• _Activity_: From the material below, list every line containing "JENNNKINS".

---*---

-- pv_equiv track=rewrite | github.com/CodecoolMSC2017/Task_force_X | task1_solution.py | many_whelps_handle_it
-- ===== SOURCE A (Python) =====
-- def many_whelps_handle_it(table):
--     raid_members = 0
--     whelps = 0
--     for elem in table:
--         if elem == "W":
--             whelps += 1
--         elif elem == "R":
--             raid_members += 1
--     if whelps > raid_members:
--         return "LEEEEEEROY JENNNKINS"
--     if whelps == raid_members:
--         return "dunno"
--     if whelps < raid_members:
--         return "Hit it like you mean it"
-- ===== SOURCE B (Python) =====
-- def many_whelps_handle_it(table):
--     # Cancellation stack: a 'W' cancels a pending 'R' and vice versa, so the
--     # stack only ever holds survivors of one single kind; they decide the answer.
--     stack = []
--     for elem in table:
--         if elem == "W":
--             if stack and stack[-1] == "R":
--                 stack.pop()
--             else:
--                 stack.append("W")
--         elif elem == "R":
--             if stack and stack[-1] == "W":
--                 stack.pop()
--             else:
--                 stack.append("R")
--     if not stack:
--         return "dunno"
--     if stack[-1] == "W":
--         return "LEEEEEEROY JENNNKINS"
--     return "Hit it like you mean it"
-- ===== Notes on version B (the rewrite author's own statement) =====
-- stated objective: alternative
-- what changed: Replaces the two counters with a cancellation stack (as in bracket matching): each 'W' annihilates a pending 'R' and vice versa, so the final stack holds survivors of one kind only and the answer is read off the top of the stack instead of comparing counts.
import Mathlib
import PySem

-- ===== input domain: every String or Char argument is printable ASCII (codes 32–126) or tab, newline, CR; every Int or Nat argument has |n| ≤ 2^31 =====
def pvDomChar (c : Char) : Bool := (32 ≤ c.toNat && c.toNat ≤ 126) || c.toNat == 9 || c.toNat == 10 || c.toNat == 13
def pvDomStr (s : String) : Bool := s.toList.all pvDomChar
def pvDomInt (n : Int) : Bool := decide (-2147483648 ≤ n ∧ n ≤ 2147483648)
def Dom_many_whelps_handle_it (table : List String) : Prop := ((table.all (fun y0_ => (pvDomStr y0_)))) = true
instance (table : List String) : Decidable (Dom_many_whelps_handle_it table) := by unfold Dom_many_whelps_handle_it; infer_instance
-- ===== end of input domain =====

-- B replaces A's two counters by a cancellation stack (as in bracket matching): opposite
-- tokens annihilate and the survivors decide the answer (objective: alternative algorithm).

-- ===== PORT A =====
-- state = (raid_members, whelps), exactly A's two counters
def many_whelps_handle_it (table : List String) : String :=
  let p := table.foldl (fun (st : Int × Int) elem =>
    if elem = "W" then (st.1, st.2 + 1)
    else if elem = "R" then (st.1 + 1, st.2)
    else st) (0, 0)
  if p.2 > p.1 then "LEEEEEEROY JENNNKINS"
  else if p.2 = p.1 then "dunno"
  else "Hit it like you mean it"

-- ===== PORT B =====
-- stack with its top at the HEAD of the list ('stack[-1]' = head?, append = cons, pop = tail)
def many_whelps_handle_it_alt (table : List String) : String :=
  let stack := table.foldl (fun (stack : List String) elem =>
    if elem = "W" then
      (if stack.head? = some "R" then stack.tail else "W" :: stack)
    else if elem = "R" then
      (if stack.head? = some "W" then stack.tail else "R" :: stack)
    else stack) []
  match stack.head? with
  | none => "dunno"
  | some t => if t = "W" then "LEEEEEEROY JENNNKINS" else "Hit it like you mean it"

-- ===== PRECONDITION & SPEC =====
def Spec_many_whelps_handle_it (table : List String) (out : String) : Prop := out = many_whelps_handle_it_alt table
instance (table : List String) (out : String) : Decidable (Spec_many_whelps_handle_it table out) := by unfold Spec_many_whelps_handle_it; infer_instance

-- ===== CLAIM (what is proved, stated in full; the proofs are below) =====
def Claim_equal_many_whelps_handle_it : Prop := ∀ (table : List String), Dom_many_whelps_handle_it table → Spec_many_whelps_handle_it table (many_whelps_handle_it table)

-- ===== LEMMAS AND PROOFS =====

-- proof-side names for the two loop bodies (definitionally the lambdas in the ports)
def pvAstep : Int × Int → String → Int × Int := fun st elem =>
  if elem = "W" then (st.1, st.2 + 1)
  else if elem = "R" then (st.1 + 1, st.2)
  else st

def pvBstep : List String → String → List String := fun stack elem =>
  if elem = "W" then
    (if stack.head? = some "R" then stack.tail else "W" :: stack)
  else if elem = "R" then
    (if stack.head? = some "W" then stack.tail else "R" :: stack)
  else stack

def pvHom (s : List String) : Prop := (∀ x ∈ s, x = "W") ∨ (∀ x ∈ s, x = "R")

def pvVal (s : List String) : Int := (s.count "W" : Int) - (s.count "R" : Int)

theorem pv_step (st : Int × Int) (stack : List String) (e : String)
    (hP : pvHom stack) (hv : pvVal stack = st.2 - st.1) :
    pvHom (pvBstep stack e) ∧ pvVal (pvBstep stack e) = (pvAstep st e).2 - (pvAstep st e).1 := by
  unfold pvAstep pvBstep pvHom pvVal at *
  by_cases hW : e = "W"
  · rw [if_pos hW, if_pos hW]
    by_cases hh : stack.head? = some "R"
    · rw [if_pos hh]
      obtain ⟨a, l, rfl⟩ : ∃ a l, stack = a :: l := by
        cases stack with
        | nil => simp at hh
        | cons a l => exact ⟨a, l, rfl⟩
      simp only [List.head?_cons, Option.some.injEq] at hh
      subst hh
      constructor
      · rcases hP with h | h
        · exact absurd (h "R" (by simp)) (by decide)
        · exact Or.inr fun x hx => h x (List.mem_cons_of_mem _ hx)
      · simp only [List.tail_cons, List.count_cons] at hv ⊢
        simp only [show ("R" == "R") = true from by decide] at hv
        push_cast at hv ⊢
        omega
    · rw [if_neg hh]
      constructor
      · refine Or.inl ?_
        intro x hx
        rcases List.mem_cons.mp hx with rfl | hx2
        · rfl
        · rcases hP with h | h
          · exact h x hx2
          · cases stack with
            | nil => simp at hx2
            | cons a l =>
              exact absurd (by simp [h a (by simp)] : (a :: l : List String).head? = some "R") hh
      · simp only [List.count_cons,
          show ("W" == "W") = true from by decide]
        push_cast
        omega
  · rw [if_neg hW, if_neg hW]
    by_cases hR : e = "R"
    · rw [if_pos hR, if_pos hR]
      by_cases hh : stack.head? = some "W"
      · rw [if_pos hh]
        obtain ⟨a, l, rfl⟩ : ∃ a l, stack = a :: l := by
          cases stack with
          | nil => simp at hh
          | cons a l => exact ⟨a, l, rfl⟩
        simp only [List.head?_cons, Option.some.injEq] at hh
        subst hh
        constructor
        · rcases hP with h | h
          · exact Or.inl fun x hx => h x (List.mem_cons_of_mem _ hx)
          · exact absurd (h "W" (by simp)) (by decide)
        · simp only [List.tail_cons, List.count_cons] at hv ⊢
          simp only [show ("W" == "W") = true from by decide] at hv
          push_cast at hv ⊢
          omega
      · rw [if_neg hh]
        constructor
        · refine Or.inr ?_
          intro x hx
          rcases List.mem_cons.mp hx with rfl | hx2
          · rfl
          · rcases hP with h | h
            · cases stack with
              | nil => simp at hx2
              | cons a l =>
                exact absurd (by simp [h a (by simp)] : (a :: l : List String).head? = some "W") hh
            · exact h x hx2
        · simp only [List.count_cons,
            show ("R" == "R") = true from by decide]
          push_cast
          omega
    · rw [if_neg hR, if_neg hR]
      exact ⟨hP, hv⟩

theorem pv_inv (table : List String) (st : Int × Int) (stack : List String)
    (hP : pvHom stack) (hv : pvVal stack = st.2 - st.1) :
    pvHom (table.foldl pvBstep stack) ∧
      pvVal (table.foldl pvBstep stack) =
        (table.foldl pvAstep st).2 - (table.foldl pvAstep st).1 := by
  induction table generalizing st stack with
  | nil => exact ⟨hP, hv⟩
  | cons x xs ih =>
    simp only [List.foldl_cons]
    obtain ⟨h1, h2⟩ := pv_step st stack x hP hv
    exact ih _ _ h1 h2

-- ===== VERDICT (by name: the statement is the Claim_ definition above) =====
theorem many_whelps_handle_it_spec : Claim_equal_many_whelps_handle_it := by
  intro table _
  unfold Spec_many_whelps_handle_it many_whelps_handle_it many_whelps_handle_it_alt
  obtain ⟨hP, hv⟩ := pv_inv table (0, 0) [] (Or.inl (by simp)) (by simp [pvVal])
  unfold pvBstep at hP hv
  unfold pvAstep at hv
  set p := table.foldl (fun (st : Int × Int) elem =>
    if elem = "W" then (st.1, st.2 + 1)
    else if elem = "R" then (st.1 + 1, st.2)
    else st) (0, 0) with hp
  set stack := table.foldl (fun (stack : List String) elem =>
    if elem = "W" then
      (if stack.head? = some "R" then stack.tail else "W" :: stack)
    else if elem = "R" then
      (if stack.head? = some "W" then stack.tail else "R" :: stack)
    else stack) [] with hs
  unfold pvVal at hv
  unfold pvHom at hP
  clear_value stack
  clear hs
  cases stack with
  | nil =>
    simp at hv
    simp only [List.head?_nil]
    have : p.2 = p.1 := by omega
    rw [if_neg (by omega), if_pos this]
  | cons a l =>
    simp only [List.head?_cons]
    by_cases ha : a = "W"
    · rw [if_pos ha]
      subst ha
      have hall : ∀ x ∈ ("W" :: l), x = "W" := by
        rcases hP with h | h
        · exact h
        · exact absurd (h "W" (by simp)) (by decide)
      have hcW : ("W" :: l).count "W" = ("W" :: l).length :=
        List.count_eq_length.mpr (fun b hb => by rw [hall b hb])
      have hcR : ("W" :: l).count "R" = 0 :=
        List.count_eq_zero.mpr (fun hmem => absurd (hall _ hmem) (by decide))
      rw [hcW, hcR] at hv
      have hlen : (0:Int) < ("W" :: l).length := by simp
      rw [if_pos (by omega)]
    · rw [if_neg ha]
      have hall : ∀ x ∈ (a :: l), x = "R" := by
        rcases hP with h | h
        · exact absurd (h a (by simp)) ha
        · exact h
      have hcR : (a :: l).count "R" = (a :: l).length :=
        List.count_eq_length.mpr (fun b hb => by rw [hall b hb])
      have hcW : (a :: l).count "W" = 0 :=
        List.count_eq_zero.mpr (fun hmem => absurd (hall _ hmem) (by decide))
      rw [hcW, hcR] at hv
      have hlen : (0:Int) < (a :: l).length := by simp
      rw [if_neg (by omega), if_neg (by omega)]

---*---

• _Solved problem_:
--         return "LEEEEEEROY JENNNKINS"
--         return "LEEEEEEROY JENNNKINS"
  if p.2 > p.1 then "LEEEEEEROY JENNNKINS"
  | some t => if t = "W" then "LEEEEEEROY JENNNKINS" else "Hit it like you mean it"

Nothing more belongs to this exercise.